W :: 4                               // For Mac M1
vec_f32 :: #simd[W]f32

splat_f32x4 :: #force_inline proc(v: f32) -> vec_f32 {
    return vec_f32{v, v, v, v}
}

iota :: proc ($V: typeid/#simd[$N]$E) -> (result: V) {
	for i in 0..<N {
		result = simd.replace(result, i, E(i))
	}
	return
}

simulate_soa_simd :: proc(t: thread.Task) {
	data := cast(^ThreadTask)t.data

	xs := data.sprites.x
	ys := data.sprites.y
	vxs := data.sprites.vx
	vys := data.sprites.vy

	n := len(data.sprites)

    screen_x := vec_f32(SCREEN_SIZE.x)  // broadcast literal
    screen_y := vec_f32(SCREEN_SIZE.y) 
    zero     := vec_f32(0.0)
    two      := vec_f32(2.0)

    index := iota(vec_f32)
    mask := simd.lanes_lt(index, vec_f32(n))

	// X Axis
	i := 0
	for ; i+4 <= n; i += 4 {
		// load lanes from slices
        x  := simd.from_slice(vec_f32,  xs[i : i + W])
        vx := simd.from_slice(vec_f32, vxs[i : i + W])

        x = simd.add(x, vx)

        // compute bounce masks (per-lane)
        mask_lt := simd.lanes_lt(x, zero)               // x < 0
        vx = simd.select(mask_lt, +simd.abs(vx), vx)

        mask_gt := simd.lanes_gt(x, screen_x)           // x > screen_x
        vx = simd.select(mask_gt, -simd.abs(vx), vx)

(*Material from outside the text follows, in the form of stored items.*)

-- pv_equiv track=rewrite | github.com/jdavidberger/prjoxide | util/common/lapie.py | parse_sites
-- ===== SOURCE A (Python) =====
-- def parse_sites(rpt):
--     past_preamble = False
--     sites = []
--     for line in rpt.split('\n'):
--         sl = line.strip()
--
--         if not past_preamble:
--             past_preamble = "Successfully loading udb" in sl
--             continue
--
--         if "--------------------" in sl:
--             break
--
--         if len(sl):
--             sites.append(sl)
--
--     return sites
-- ===== SOURCE B (Python) =====
-- def parse_sites(rpt):
--     stripped = [line.strip() for line in rpt.split('\n')]
--     for i, sl in enumerate(stripped):
--         if "Successfully loading udb" in sl:
--             rest = stripped[i + 1:]
--             cut = next((j for j, x in enumerate(rest) if "--------------------" in x), len(rest))
--             return [x for x in rest[:cut] if x]
--     return []
-- ===== Notes on version B (the rewrite author's own statement) =====
-- stated objective: simpler
-- what changed: Replaces A's stateful flag-and-break loop by a phase decomposition: strip all lines once, locate the marker line by index search, slice off everything before the dash line, and filter the non-empty lines.
import Mathlib
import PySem

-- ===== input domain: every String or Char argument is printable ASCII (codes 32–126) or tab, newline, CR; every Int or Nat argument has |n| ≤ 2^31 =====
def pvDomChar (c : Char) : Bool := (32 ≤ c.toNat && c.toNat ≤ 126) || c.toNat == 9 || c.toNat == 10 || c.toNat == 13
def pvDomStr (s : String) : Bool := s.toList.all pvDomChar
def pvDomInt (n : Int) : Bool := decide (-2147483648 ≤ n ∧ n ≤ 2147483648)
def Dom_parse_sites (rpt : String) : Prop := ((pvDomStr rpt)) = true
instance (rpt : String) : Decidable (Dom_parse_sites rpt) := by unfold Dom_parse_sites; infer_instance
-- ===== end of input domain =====

-- B replaces A's stateful flag-and-break loop by a phase decomposition (strip once, index search, slice, filter); objective: simpler.

-- ===== PORT A =====
-- A's for-loop with the past_preamble flag, 'continue' and 'break', as structural recursion over the lines.
def parseSitesLoop (lines : List String) (past : Bool) (sites : List String) : List String :=
  match lines with
  | [] => sites
  | line :: rest =>
    let sl := PySem.Str.strip line
    if !past then
      parseSitesLoop rest (PySem.Str.isIn "Successfully loading udb" sl) sites
    else if PySem.Str.isIn "--------------------" sl then
      sites
    else if PySem.Str.len sl ≠ 0 then
      parseSitesLoop rest past (sites ++ [sl])
    else
      parseSitesLoop rest past sites

def parse_sites (rpt : String) : List String :=
  parseSitesLoop ((PySem.Str.split? rpt "\n").getD []) false []

-- ===== PORT B =====
def parse_sites_alt (rpt : String) : List String :=
  let stripped := ((PySem.Str.split? rpt "\n").getD []).map PySem.Str.strip
  match stripped.findIdx? (fun sl => PySem.Str.isIn "Successfully loading udb" sl) with
  | none => []
  | some i =>
    let rest := stripped.drop (i + 1)
    let cut := (rest.findIdx? (fun x => PySem.Str.isIn "--------------------" x)).getD rest.length
    (rest.take cut).filter (fun x => x != "")

-- ===== PRECONDITION & SPEC =====
def Spec_parse_sites (rpt : String) (out : List String) : Prop := out = parse_sites_alt rpt
instance (rpt : String) (out : List String) : Decidable (Spec_parse_sites rpt out) := by unfold Spec_parse_sites; infer_instance

-- ===== CLAIM (what is proved, stated in full; the proofs are below) =====
def Claim_equal_parse_sites : Prop := ∀ (rpt : String), Dom_parse_sites rpt → Spec_parse_sites rpt (parse_sites rpt)

-- ===== LEMMAS AND PROOFS =====

-- A's loop with the two substring tests abstracted to predicates (keeps simp from rewriting them)
def gLoop (P Q : String → Bool) (ss : List String) (past : Bool) (sites : List String) : List String :=
  match ss with
  | [] => sites
  | sl :: rest =>
    match past with
    | false => gLoop P Q rest (P sl) sites
    | true =>
      if Q sl then sites
      else if (sl != "") then gLoop P Q rest true (sites ++ [sl])
      else gLoop P Q rest true sites

theorem strLen_ne_zero_iff (s : String) : (PySem.Str.len s ≠ 0) ↔ ((s != "") = true) := by
  simp [PySem.Str.len]

theorem parseSitesLoop_eq_gLoop (lines : List String) (past : Bool) (sites : List String) :
    parseSitesLoop lines past sites =
      gLoop (fun sl => PySem.Str.isIn "Successfully loading udb" sl)
            (fun sl => PySem.Str.isIn "--------------------" sl)
            (lines.map PySem.Str.strip) past sites := by
  induction lines generalizing past sites with
  | nil => rfl
  | cons l rest ih =>
    cases past with
    | false => simp [parseSitesLoop, gLoop, ih]
    | true =>
      simp only [parseSitesLoop, gLoop, List.map, Bool.not_true, Bool.false_eq_true, if_false]
      by_cases hq : PySem.Str.isIn "--------------------" (PySem.Str.strip l) = true
      · rw [if_pos hq, if_pos hq]
      · rw [if_neg hq, if_neg hq]
        by_cases hs : PySem.Str.len (PySem.Str.strip l) ≠ 0
        · rw [if_pos hs, if_pos ((strLen_ne_zero_iff _).mp hs), ih]
        · rw [if_neg hs, if_neg (fun h => hs ((strLen_ne_zero_iff _).mpr h)), ih]

-- the past=true phase: take up to the first dash line, keep the non-empty ones
theorem gLoop_true (P Q : String → Bool) (ss sites : List String) :
    gLoop P Q ss true sites =
      sites ++ ((ss.take ((ss.findIdx? Q).getD ss.length)).filter (fun x => x != "")) := by
  induction ss generalizing sites with
  | nil => simp [gLoop]
  | cons s rest ih =>
    by_cases hq : Q s = true
    · simp [gLoop, hq, List.findIdx?_cons]
    · have hq' : Q s = false := by simpa using hq
      by_cases hs : (s != "") = true
      · simp only [gLoop, hq', if_false, Bool.false_eq_true, if_pos hs, ih,
          List.findIdx?_cons, List.append_assoc, List.singleton_append]
        cases h : rest.findIdx? Q <;> simp [hs]
      · have hs' : (s != "") = false := by simpa using hs
        simp only [gLoop, hq', if_false, Bool.false_eq_true, hs', ih, List.findIdx?_cons]
        cases h : rest.findIdx? Q <;> simp [hs']

-- the past=false phase: search for the marker line, then hand over to the past=true phase
theorem gLoop_false (P Q : String → Bool) (ss sites : List String) :
    gLoop P Q ss false sites =
      match ss.findIdx? P with
      | none => sites
      | some i => gLoop P Q (ss.drop (i + 1)) true sites := by
  induction ss generalizing sites with
  | nil => simp [gLoop]
  | cons s rest ih =>
    by_cases hp : P s = true
    · simp [gLoop, hp, List.findIdx?_cons]
    · have hp' : P s = false := by simpa using hp
      simp only [gLoop, hp', ih, List.findIdx?_cons]
      cases h : rest.findIdx? P <;> simp

-- ===== VERDICT (by name: the statement is the Claim_ definition above) =====
theorem parse_sites_spec : Claim_equal_parse_sites := by
  intro rpt _
  unfold Spec_parse_sites parse_sites parse_sites_alt
  rw [parseSitesLoop_eq_gLoop, gLoop_false]
  cases h : (((PySem.Str.split? rpt "\n").getD []).map PySem.Str.strip).findIdx?
      (fun sl => PySem.Str.isIn "Successfully loading udb" sl) with
  | none => simp only [h]
  | some i =>
    simp only [h, gLoop_true, List.nil_append]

        mask_any := mask_lt | mask_gt                   // lanes that bounced

        simd.masked_store(&xs[i], x, mask)
        simd.masked_store(&vxs[i], vx, mask_any)
	}

	// Tail for X
	for ; i < n; i += 1 {
		xs[i] += vxs[i]

		if xs[i] < 0 {
			xs[i] = -xs[i]
			vxs[i] = -vxs[i]
		} else if xs[i] > f32(SCREEN_SIZE.x) {
			xs[i] = 2*f32(SCREEN_SIZE.x) - xs[i]
			vxs[i] = -vxs[i]
		}
	}

	// Y Axis
	i = 0
	for ; i+4 <= n; i += 4 {
		y  := simd.from_slice(vec_f32,  ys[i : i + W])
        vy := simd.from_slice(vec_f32, vys[i : i + W])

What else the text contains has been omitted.